I have been asked a few times on Twitter for some advice on how to use testing tools in order to test APIs. It just so happens that I am writing a bunch of tests for an API at work so perhaps this is a very timely blog post. Rather than show you exactly what I did (I’m using Behat) I wanted to discuss some common strategies I use when contemplating testing APIs.
When you are testing an API you main concern is your ability to reproduce the results of a specific API call. If your API is such that repeating a call several times will give you different results, you do have some challenges on your hands.
Testing that an API just works is what I would call a functional test. At the highest level you are saying “will this call actually work”. Since you will be actually making API calls in your tests they can take quite some time to run depending on how many you have. Long-running tests are the type of tests that really should be forming the last line of defense just before you’re about to go into production.
Why? Functional tests have a lot of moving parts: HTTP calls, request and response parsing, and likely communications with some sort of data store. Not exactly the types of things that lead you to having a test suite that can run in 10 seconds or less.

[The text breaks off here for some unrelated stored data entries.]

-- pv_equiv track=rewrite | github.com/nalin-pixel/backend-repo_mhl670xs_8bgjey | main.py | filter_medically_relevant
-- ===== SOURCE A (Python) =====
-- from typing import Optional, List, Dict, Any
--
-- def filter_medically_relevant(text: str) -> str:
--     # Keep lines with common medical tokens
--     keywords = [
--         'tab', 'tablet', 'cap', 'capsule', 'syrup', 'ml', 'mg', 'mcg', 'bid', 'tid', 'qid', 'od',
--         'diagnosis', 'dx', 'rx', 'bp', 'hr', 'temp', 'fever', 'cough', 'pain', 'infection', 'asthma', 'diabetes'
--     ]
--     lines = [l.strip() for l in text.splitlines() if l.strip()]
--     kept: List[str] = []
--     for l in lines:
--         lower = l.lower()
--         if any(k in lower for k in keywords):
--             kept.append(l)
--     # If nothing kept, fallback to first 10 lines after PII stripping
--     if not kept:
--         kept = lines[:10]
--     return "\n".join(kept)
-- ===== SOURCE B (Python) =====
-- def filter_medically_relevant(text: str) -> str:
--     # Relevance by substring indexing: build the set of ALL substrings of the
--     # keyword lengths once per line, then a single set intersection with the
--     # keyword set (no per-keyword substring search).
--     keywords = frozenset([
--         'tab', 'tablet', 'cap', 'capsule', 'syrup', 'ml', 'mg', 'mcg', 'bid', 'tid', 'qid', 'od',
--         'diagnosis', 'dx', 'rx', 'bp', 'hr', 'temp', 'fever', 'cough', 'pain', 'infection', 'asthma', 'diabetes'
--     ])
--     lengths = sorted({len(k) for k in keywords})
--
--     def relevant(lower: str) -> bool:
--         subs = {lower[i:i + n] for n in lengths for i in range(len(lower) - n + 1)}
--         return not keywords.isdisjoint(subs)
--
--     lines = [l.strip() for l in text.splitlines() if l.strip()]
--     kept = [l for l in lines if relevant(l.lower())]
--     return "\n".join(kept if kept else lines[:10])
-- ===== Notes on version B (the rewrite author's own statement) =====
-- stated objective: alternative
-- what changed: Relevance per line is decided by building the set of all substrings of the keyword lengths and taking one set intersection with a frozenset of keywords (the per-keyword substring-search loop disappears), and the kept lines are produced by staged comprehensions instead of A's accumulator loop.
import Mathlib
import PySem

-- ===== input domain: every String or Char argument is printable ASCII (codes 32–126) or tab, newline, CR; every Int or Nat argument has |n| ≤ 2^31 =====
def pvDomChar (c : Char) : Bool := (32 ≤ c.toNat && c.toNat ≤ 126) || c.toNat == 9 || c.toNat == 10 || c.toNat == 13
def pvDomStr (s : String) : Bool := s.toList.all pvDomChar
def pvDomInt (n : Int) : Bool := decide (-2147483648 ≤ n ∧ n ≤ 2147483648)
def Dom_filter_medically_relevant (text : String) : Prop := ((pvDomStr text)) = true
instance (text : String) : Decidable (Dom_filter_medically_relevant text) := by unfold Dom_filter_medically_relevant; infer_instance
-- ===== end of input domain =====

-- B decides relevance by indexing: the set of all substrings of the keyword lengths is built
-- once per line and intersected with the keyword set, instead of one substring search per
-- keyword (objective: alternative algorithm/data structure; same exact output).

-- ===== PORT A =====
def pvKeywords : List String :=
  ["tab", "tablet", "cap", "capsule", "syrup", "ml", "mg", "mcg", "bid", "tid", "qid", "od",
   "diagnosis", "dx", "rx", "bp", "hr", "temp", "fever", "cough", "pain", "infection", "asthma", "diabetes"]

def filter_medically_relevant (text : String) : String :=
  let lines := ((PySem.Str.splitlines text).map PySem.Str.strip).filter (fun l => l != "")
  let kept := lines.foldl (fun kept l =>
      let lower := PySem.Str.lower l
      if pvKeywords.any (fun k => PySem.Str.isIn k lower) then kept ++ [l] else kept) []
  let kept := if kept = [] then PySem.List.slice lines none (some 10) else kept
  PySem.Str.join "\n" kept

-- ===== PORT B =====
-- keywords = frozenset([...]); lengths = sorted({len(k) for k in keywords})
def pvKeywordSet : PySem.Set String := PySem.Set.ofList pvKeywords
def pvLengths : List Int :=
  PySem.List.sorted (PySem.Set.ofList (pvKeywords.map PySem.Str.len)) (fun n => n) false

-- subs = {lower[i:i+n] for n in lengths for i in range(len(lower)-n+1)}; not keywords.isdisjoint(subs)
def pvRelevant (lower : String) : Bool :=
  let subs : PySem.Set String := PySem.Set.ofList
    (pvLengths.flatMap (fun n =>
      (PySem.List.pyRange 0 (PySem.Str.len lower - n + 1) 1).map
        (fun i => PySem.Str.slice lower (some i) (some (i + n)))))
  !(PySem.Set.isdisjoint pvKeywordSet subs)

def filter_medically_relevant_alt (text : String) : String :=
  let lines := ((PySem.Str.splitlines text).map PySem.Str.strip).filter (fun l => l != "")
  let kept := lines.filter (fun l => pvRelevant (PySem.Str.lower l))
  PySem.Str.join "\n" (if kept = [] then PySem.List.slice lines none (some 10) else kept)

-- ===== PRECONDITION & SPEC =====
def Spec_filter_medically_relevant (text : String) (out : String) : Prop := out = filter_medically_relevant_alt text
instance (text : String) (out : String) : Decidable (Spec_filter_medically_relevant text out) := by unfold Spec_filter_medically_relevant; infer_instance

-- ===== CLAIM (what is proved, stated in full; the proofs are below) =====
def Claim_equal_filter_medically_relevant : Prop := ∀ (text : String), Dom_filter_medically_relevant text → Spec_filter_medically_relevant text (filter_medically_relevant text)

-- ===== LEMMAS AND PROOFS =====

-- A's per-line test, as a named predicate
def pvPredA (l : String) : Bool :=
  pvKeywords.any (fun k => PySem.Str.isIn k (PySem.Str.lower l))

-- each keyword's length is listed in pvLengths, and it is positive
lemma pvKeywords_len_mem : ∀ k ∈ pvKeywords, PySem.Str.len k ∈ pvLengths ∧ 0 < k.toList.length := by
  decide

-- every length in pvLengths is nonnegative
lemma pvLengths_nonneg : ∀ n ∈ pvLengths, 0 ≤ n := by decide

-- B's substring-set intersection decides exactly A's substring test
lemma pvRelevant_eq (l : String) : pvRelevant (PySem.Str.lower l) = pvPredA l := by
  rw [Bool.eq_iff_iff]
  simp only [pvRelevant, pvPredA, Bool.not_eq_true', List.any_eq_true,
    ← Bool.not_eq_true, ← not_forall]
  rw [iff_iff_implies_and_implies]
  constructor
  · intro hnd
    rw [PySem.Set.isdisjoint_iff] at hnd
    push_neg at hnd
    obtain ⟨k, hk, hmem⟩ := hnd
    rw [PySem.Set.mem_ofList, List.mem_flatMap] at hmem
    obtain ⟨n, hn, hi⟩ := hmem
    rw [List.mem_map] at hi
    obtain ⟨i, hir, hs⟩ := hi
    rw [PySem.List.mem_pyRange_one] at hir
    have hk' : k ∈ pvKeywords := (PySem.Set.mem_ofList _ _).mp hk
    refine ⟨k, hk', ?_⟩
    rw [PySem.Str.isIn_eq, ← PySem.Chars.exists_prefix_drop_iff_isIn]
    have hn0 : 0 ≤ n := pvLengths_nonneg n hn
    have hs' : (PySem.Str.slice (PySem.Str.lower l) (some i) (some (i + n))).toList
        = k.toList := by rw [hs]
    rw [PySem.Str.toList_slice, PySem.Chars.slice_eq_listSlice,
        PySem.List.slice_toNat _ hir.1 (by omega)] at hs'
    exact ⟨i.toNat, by rw [← hs']; exact List.take_prefix _ _⟩
  · rintro ⟨k, hk, hin⟩
    rw [PySem.Set.isdisjoint_iff]
    push_neg
    refine ⟨k, (PySem.Set.mem_ofList _ _).mpr hk, ?_⟩
    rw [PySem.Str.isIn_eq, ← PySem.Chars.exists_prefix_drop_iff_isIn] at hin
    obtain ⟨j, hj⟩ := hin
    obtain ⟨hnmem, hkpos⟩ := pvKeywords_len_mem k hk
    have hjn : j + k.toList.length ≤ (PySem.Str.lower l).toList.length := by
      have := hj.length_le
      simp only [List.length_drop] at this
      by_cases hjl : j ≤ (PySem.Str.lower l).toList.length
      · omega
      · rw [List.drop_eq_nil_of_le (by omega)] at hj
        have := List.prefix_nil.mp hj
        omega
    have hlen : PySem.Str.len k = (k.toList.length : Int) := by simp [PySem.Str.len_eq]
    rw [PySem.Set.mem_ofList, List.mem_flatMap]
    refine ⟨PySem.Str.len k, hnmem, ?_⟩
    rw [List.mem_map]
    refine ⟨(j : Int), ?_, ?_⟩
    · rw [PySem.List.mem_pyRange_one]
      constructor
      · positivity
      · simp only [PySem.Str.len_eq]
        have : (PySem.Str.lower l).toList.length = PySem.Str.len (PySem.Str.lower l) := by
          simp [PySem.Str.len_eq]
        omega
    · apply String.toList_injective
      rw [PySem.Str.toList_slice, PySem.Chars.slice_eq_listSlice, hlen,
          PySem.List.slice_toNat _ (by positivity) (by positivity)]
      have htn : ((j : Int) + (k.toList.length : Int)).toNat - (j : Int).toNat = k.toList.length := by
        omega
      rw [htn, Int.toNat_natCast]
      exact (List.prefix_iff_eq_take.mp hj).symm

-- A's kept-loop is the filter by pvPredA
lemma pvKeptA (lines : List String) :
    lines.foldl (fun kept l =>
        let lower := PySem.Str.lower l
        if pvKeywords.any (fun k => PySem.Str.isIn k lower) then kept ++ [l] else kept) []
      = lines.filter pvPredA := by
  have := PySem.List.foldl_append_if pvPredA (id : String → String) lines []
  simpa [pvPredA] using this

-- ===== VERDICT (by name: the statement is the Claim_ definition above) =====
theorem filter_medically_relevant_spec : Claim_equal_filter_medically_relevant := by
  intro text _
  unfold Spec_filter_medically_relevant
  simp only [filter_medically_relevant, filter_medically_relevant_alt, pvKeptA, pvRelevant_eq]
-- pv_equiv track=rewrite | github.com/0xmariowu/Autosearch | autosearch/cli/mcp_config_writers.py | _find_top_object_close
-- ===== SOURCE A (Python) =====
-- def _find_top_object_close(text: str) -> int | None:
--     """Return the index of the `}` that closes the top-level JSON object, or
--     None if the brace structure is broken. Aware of strings + JSONC comments."""
--     depth = 0
--     in_string = False
--     escape = False
--     in_line_comment = False
--     in_block_comment = False
--     i = 0
--     while i < len(text):
--         ch = text[i]
--         nxt = text[i + 1] if i + 1 < len(text) else ""
--         if escape:
--             escape = False
--             i += 1
--             continue
--         if in_line_comment:
--             if ch == "\n":
--                 in_line_comment = False
--             i += 1
--             continue
--         if in_block_comment:
--             if ch == "*" and nxt == "/":
--                 in_block_comment = False
--                 i += 2
--                 continue
--             i += 1
--             continue
--         if in_string:
--             if ch == "\\":
--                 escape = True
--             elif ch == '"':
--                 in_string = False
--             i += 1
--             continue
--         if ch == "/" and nxt == "/":
--             in_line_comment = True
--             i += 2
--             continue
--         if ch == "/" and nxt == "*":
--             in_block_comment = True
--             i += 2
--             continue
--         if ch == '"':
--             in_string = True
--         elif ch == "{":
--             depth += 1
--         elif ch == "}":
--             depth -= 1
--             if depth == 0:
--                 return i
--         i += 1
--     return None
-- ===== SOURCE B (Python) =====
-- def _find_top_object_close(text: str) -> int | None:
--     """Token-jumping rewrite: skip whole string/comment tokens instead of
--     tracking boolean scanner flags char-by-char."""
--     depth = 0
--     n = len(text)
--     i = 0
--     while i < n:
--         ch = text[i]
--         if ch == '"':
--             j = i + 1
--             while j < n:
--                 if text[j] == "\\":
--                     j += 2
--                 elif text[j] == '"':
--                     j += 1
--                     break
--                 else:
--                     j += 1
--             i = j
--         elif ch == "/" and i + 1 < n and text[i + 1] == "/":
--             nl = text.find("\n", i + 2)
--             i = n if nl == -1 else nl + 1
--         elif ch == "/" and i + 1 < n and text[i + 1] == "*":
--             end = text.find("*/", i + 2)
--             i = n if end == -1 else end + 2
--         elif ch == "{":
--             depth += 1
--             i += 1
--         elif ch == "}":
--             depth -= 1
--             if depth == 0:
--                 return i
--             i += 1
--         else:
--             i += 1
--     return None
-- ===== Notes on version B (the rewrite author's own statement) =====
-- stated objective: alternative
-- what changed: A scans char-by-char carrying four boolean scanner flags (in_string/escape/line-comment/block-comment); B has no state flags and instead jumps over whole string and comment tokens at once (inner skip loop / str.find), counting brace depth only in the neutral state.
import Mathlib
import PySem

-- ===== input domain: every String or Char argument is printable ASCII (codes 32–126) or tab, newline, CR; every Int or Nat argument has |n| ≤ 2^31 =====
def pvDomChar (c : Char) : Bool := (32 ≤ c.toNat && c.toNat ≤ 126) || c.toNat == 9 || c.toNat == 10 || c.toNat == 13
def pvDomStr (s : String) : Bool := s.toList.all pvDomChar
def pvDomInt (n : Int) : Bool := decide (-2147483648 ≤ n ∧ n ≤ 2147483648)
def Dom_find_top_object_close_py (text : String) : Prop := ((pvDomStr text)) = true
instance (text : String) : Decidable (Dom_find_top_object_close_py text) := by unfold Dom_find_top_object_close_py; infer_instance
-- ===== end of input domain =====

-- B replaces A's char-by-char boolean-flag scanner by a token-jumping scan that skips
-- whole string/comment tokens at once (objective: alternative; same O(n) cost).

-- ===== PORT A =====
-- A's while-loop as recursion on the remaining characters; `rest.head?` is Python's
-- `text[i+1]` peek (none where Python uses ""); the four state flags and `i` are carried.
def goA : List Char → Int → Bool → Bool → Bool → Bool → Nat → Option Int
  | [], _, _, _, _, _, _ => none
  | ch :: rest, depth, instr, esc, inl, inb, i =>
    if esc then goA rest depth instr false inl inb (i+1)
    else if inl then
      goA rest depth instr esc (if ch = '\n' then false else true) inb (i+1)
    else if inb then
      if ch = '*' ∧ rest.head? = some '/' then goA rest.tail depth instr esc inl false (i+2)
      else goA rest depth instr esc inl inb (i+1)
    else if instr then
      if ch = '\\' then goA rest depth instr true inl inb (i+1)
      else if ch = '"' then goA rest depth false esc inl inb (i+1)
      else goA rest depth instr esc inl inb (i+1)
    else if ch = '/' ∧ rest.head? = some '/' then goA rest.tail depth instr esc true inb (i+2)
    else if ch = '/' ∧ rest.head? = some '*' then goA rest.tail depth instr esc inl true (i+2)
    else if ch = '"' then goA rest depth true esc inl inb (i+1)
    else if ch = '{' then goA rest (depth+1) instr esc inl inb (i+1)
    else if ch = '}' then
      if depth - 1 = 0 then some (i : Int) else goA rest (depth-1) instr esc inl inb (i+1)
    else goA rest depth instr esc inl inb (i+1)
  termination_by cs _ _ _ _ _ _ => cs.length
  decreasing_by all_goals simp [List.length_tail]

def find_top_object_close_py (text : String) : Option Int :=
  goA text.toList 0 false false false false 0

-- ===== PORT B =====
-- B's inner string loop: consume up to and including the closing quote
-- (a backslash eats the next char; an unterminated string runs to the end).
def skipStr : List Char → Nat → List Char × Nat
  | [], i => ([], i)
  | c :: rest, i =>
    if c = '\\' then skipStr rest.tail (i+2)
    else if c = '"' then (rest, i+1)
    else skipStr rest (i+1)
  termination_by cs _ => cs.length
  decreasing_by all_goals simp [List.length_tail]

-- B's `text.find("\n", i+2)` jump: consume through the newline (or to the end).
def skipLine : List Char → Nat → List Char × Nat
  | [], i => ([], i)
  | c :: rest, i => if c = '\n' then (rest, i+1) else skipLine rest (i+1)

-- B's `text.find("*/", i+2)` jump: consume through "*/" (or to the end).
def skipBlock : List Char → Nat → List Char × Nat
  | [], i => ([], i)
  | c :: rest, i =>
    if c = '*' ∧ rest.head? = some '/' then (rest.tail, i+2)
    else skipBlock rest (i+1)

theorem skipStr_len : ∀ (n : Nat) (cs : List Char), cs.length ≤ n → ∀ i : Nat,
    (skipStr cs i).1.length ≤ cs.length := by
  intro n
  induction n with
  | zero =>
    intro cs h i
    have : cs = [] := List.eq_nil_of_length_eq_zero (Nat.le_zero.mp h)
    subst this; simp [skipStr]
  | succ n ih =>
    intro cs h i
    cases cs with
    | nil => simp [skipStr]
    | cons c rest =>
      simp only [skipStr]
      split
      · have h1 : rest.tail.length ≤ n := by simp at h ⊢; omega
        have := ih rest.tail h1 (i+2)
        simp [List.length_tail] at *; omega
      · split
        · simp
        · have h1 : rest.length ≤ n := by simp at h; omega
          have := ih rest h1 (i+1)
          simp at *; omega

theorem skipLine_len : ∀ (cs : List Char) (i : Nat), (skipLine cs i).1.length ≤ cs.length := by
  intro cs
  induction cs with
  | nil => simp [skipLine]
  | cons c rest ih =>
    intro i
    simp only [skipLine]
    split
    · simp
    · have := ih (i+1); simp at *; omega

theorem skipBlock_len : ∀ (cs : List Char) (i : Nat), (skipBlock cs i).1.length ≤ cs.length := by
  intro cs
  induction cs with
  | nil => simp [skipBlock]
  | cons c rest ih =>
    intro i
    simp only [skipBlock]
    split
    · simp [List.length_tail]; omega
    · have := ih (i+1); simp at *; omega

-- B's outer while-loop: depth counting over whole-token jumps.
def goB : List Char → Int → Nat → Option Int
  | [], _, _ => none
  | c :: rest, depth, i =>
    if c = '"' then goB (skipStr rest (i+1)).1 depth (skipStr rest (i+1)).2
    else if c = '/' ∧ rest.head? = some '/' then
      goB (skipLine rest.tail (i+2)).1 depth (skipLine rest.tail (i+2)).2
    else if c = '/' ∧ rest.head? = some '*' then
      goB (skipBlock rest.tail (i+2)).1 depth (skipBlock rest.tail (i+2)).2
    else if c = '{' then goB rest (depth+1) (i+1)
    else if c = '}' then
      if depth - 1 = 0 then some (i : Int) else goB rest (depth-1) (i+1)
    else goB rest depth (i+1)
  termination_by cs _ _ => cs.length
  decreasing_by
    · have := skipStr_len rest.length rest le_rfl (i+1); simp; omega
    · have h := skipLine_len rest.tail (i+2)
      have : rest.tail.length ≤ rest.length := by simp [List.length_tail]
      simp; omega
    · have h := skipBlock_len rest.tail (i+2)
      have : rest.tail.length ≤ rest.length := by simp [List.length_tail]
      simp; omega
    all_goals simp

def find_top_object_close_py_alt (text : String) : Option Int :=
  goB text.toList 0 0

-- ===== PRECONDITION & SPEC =====
def Spec_find_top_object_close_py (text : String) (out : Option Int) : Prop := out = find_top_object_close_py_alt text
instance (text : String) (out : Option Int) : Decidable (Spec_find_top_object_close_py text out) := by unfold Spec_find_top_object_close_py; infer_instance

-- ===== CLAIM (what is proved, stated in full; the proofs are below) =====
def Claim_equal_find_top_object_close_py : Prop := ∀ (text : String), Dom_find_top_object_close_py text → Spec_find_top_object_close_py text (find_top_object_close_py text)

-- ===== LEMMAS AND PROOFS =====

-- A in string state behaves as: skip the string token, then continue in the neutral state.
theorem goA_string : ∀ (n : Nat) (cs : List Char), cs.length ≤ n → ∀ (d : Int) (i : Nat),
    goA cs d true false false false i =
      goA (skipStr cs i).1 d false false false false (skipStr cs i).2 := by
  intro n
  induction n with
  | zero =>
    intro cs h d i
    have : cs = [] := List.eq_nil_of_length_eq_zero (Nat.le_zero.mp h)
    subst this; simp [goA, skipStr]
  | succ n ih =>
    intro cs h d i
    cases cs with
    | nil => simp [goA, skipStr]
    | cons c rest =>
      by_cases hb : c = '\\'
      · subst hb
        cases rest with
        | nil => simp [goA, skipStr]
        | cons c2 r2 =>
          have h2 : r2.length ≤ n := by simp at h; omega
          have lhs : goA ('\\' :: c2 :: r2) d true false false false i
              = goA r2 d true false false false (i+2) := by
            simp [goA]
          have rhs : skipStr ('\\' :: c2 :: r2) i = skipStr r2 (i+2) := by
            simp [skipStr]
          rw [lhs, rhs]
          exact ih r2 h2 d (i+2)
      · by_cases hq : c = '"'
        · subst hq; simp [goA, skipStr]
        · have h1 : rest.length ≤ n := by simp at h; omega
          simp only [goA, skipStr, if_neg hb, if_neg hq]
          simpa [hb, hq] using ih rest h1 d (i+1)

-- A in line-comment state behaves as: skip to past the newline, then continue neutrally.
theorem goA_line : ∀ (cs : List Char) (d : Int) (i : Nat),
    goA cs d false false true false i =
      goA (skipLine cs i).1 d false false false false (skipLine cs i).2 := by
  intro cs
  induction cs with
  | nil => simp [goA, skipLine]
  | cons c rest ih =>
    intro d i
    by_cases hn : c = '\n'
    · subst hn; simp [goA, skipLine]
    · simp only [goA, skipLine, if_neg hn]
      simpa [hn] using ih d (i+1)

-- A in block-comment state behaves as: skip past "*/", then continue neutrally.
theorem goA_block : ∀ (cs : List Char) (d : Int) (i : Nat),
    goA cs d false false false true i =
      goA (skipBlock cs i).1 d false false false false (skipBlock cs i).2 := by
  intro cs
  induction cs with
  | nil => simp [goA, skipBlock]
  | cons c rest ih =>
    intro d i
    by_cases hs : c = '*' ∧ rest.head? = some '/'
    · simp [goA, skipBlock, hs]
    · simp only [goA, skipBlock, if_neg hs]
      simpa [hs] using ih d (i+1)

-- Main invariant: in the neutral state the two scanners agree.
theorem goA_eq_goB : ∀ (n : Nat) (cs : List Char), cs.length ≤ n → ∀ (d : Int) (i : Nat),
    goA cs d false false false false i = goB cs d i := by
  intro n
  induction n with
  | zero =>
    intro cs h d i
    have : cs = [] := List.eq_nil_of_length_eq_zero (Nat.le_zero.mp h)
    subst this; simp [goA, goB]
  | succ n ih =>
    intro cs h d i
    cases cs with
    | nil => simp [goA, goB]
    | cons c rest =>
      have h1 : rest.length ≤ n := by simp at h; omega
      have htl : rest.tail.length ≤ n := le_trans (by simp [List.length_tail]) h1
      by_cases hll : c = '/' ∧ rest.head? = some '/'
      · have hq : ¬ c = '"' := by simp [hll.1]
        simp only [goA, goB, if_pos hll, if_neg hq]
        rw [goA_line]
        exact ih _ (le_trans (skipLine_len rest.tail (i+2)) htl) d _
      · by_cases hlb : c = '/' ∧ rest.head? = some '*'
        · have hq : ¬ c = '"' := by simp [hlb.1]
          simp only [goA, goB, if_neg hll, if_pos hlb, if_neg hq]
          rw [goA_block]
          exact ih _ (le_trans (skipBlock_len rest.tail (i+2)) htl) d _
        · by_cases hq : c = '"'
          · subst hq
            simp only [goA, goB, if_neg hll, if_neg hlb]
            rw [goA_string rest.length rest le_rfl]
            exact ih _ (le_trans (skipStr_len rest.length rest le_rfl (i+1)) h1) d _
          · by_cases ho : c = '{'
            · subst ho
              simp only [goA, goB]
              simp only [if_neg hll, if_neg hlb]
              simpa using ih rest h1 (d+1) (i+1)
            · by_cases hc : c = '}'
              · subst hc
                simp only [goA, goB]
                simp only [if_neg hll, if_neg hlb]
                by_cases hd : d - 1 = 0
                · simp [hd]
                · simpa [hd] using ih rest h1 (d-1) (i+1)
              · simp only [goA, goB, if_neg hll, if_neg hlb, if_neg hq, if_neg ho, if_neg hc]
                simpa [hq, ho, hc] using ih rest h1 d (i+1)

-- ===== VERDICT (by name: the statement is the Claim_ definition above) =====
theorem find_top_object_close_py_spec : Claim_equal_find_top_object_close_py := by
  intro text _
  unfold Spec_find_top_object_close_py find_top_object_close_py find_top_object_close_py_alt
  exact goA_eq_goB text.toList.length _ le_rfl 0 0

In my opinion the only way to have really effective functional tests is by making sure that the API endpoints you are testing are using a known data source, one that will not be altered by your tests. That way it will be easy to verify that a particular call had the expected response. Remember, at the most basic level testing is about repeatedly verifying that your code is returning an expected result.
If you are testing someone else’s API, I hope there is a test mode or a sandbox that you can use. A lot of APIs are rate-limited or only allow a limited number of requests a day (I’m looking at you, Google Analytics). The last thing you want is for your application to longer be able to access an API because you went nuts testing things. Remember, the goal of functional tests in this scenario are to make sure that the API is returning results that you expect, nothing more.
Integration tests of APIs are a bit of a tricky thing to do in an effective way. Sometimes 3rd party APIs change. Sometimes you are also lucky enough to be told ahead of time that it’s happening. If your application relies heavily on 3rd party APIs then your integration tests are a key line of defense. While tests like these shouldn’t be run as much as the unit tests for the API, they should be run before a production push. Nobody likes their application to be broken because of an unannounced change to an API.
Finally, we have tests designed to make sure that your application is correctly handling the results of API calls. To make these sorts of tests work, you will end up either creating mock objects of the code that will do the calls or data fixtures representing results of API calls. It is also for this reason I always recommend wrapping the calls to an API in code, just so you can mock them for testing purposes. Sure, it might be easier to cheat and do file_get_contents() on a URL but that approach is pretty difficult to test.
Remember, these tests should not even be calling out to an API in order to work. Mocks and data fixtures are supposed to provide that data. All you are doing is testing the code that needs results from the API. Again, if you have been building your application with testability in mind your suite of unit tests should be blazing fast.
In the end, it doesn’t really matter what tools you are using to test either your own APIs or ones that your application depends on. Be clear in your mind about what it is you are actually trying to accomplish and don’t get create tests that provide very little value to your application.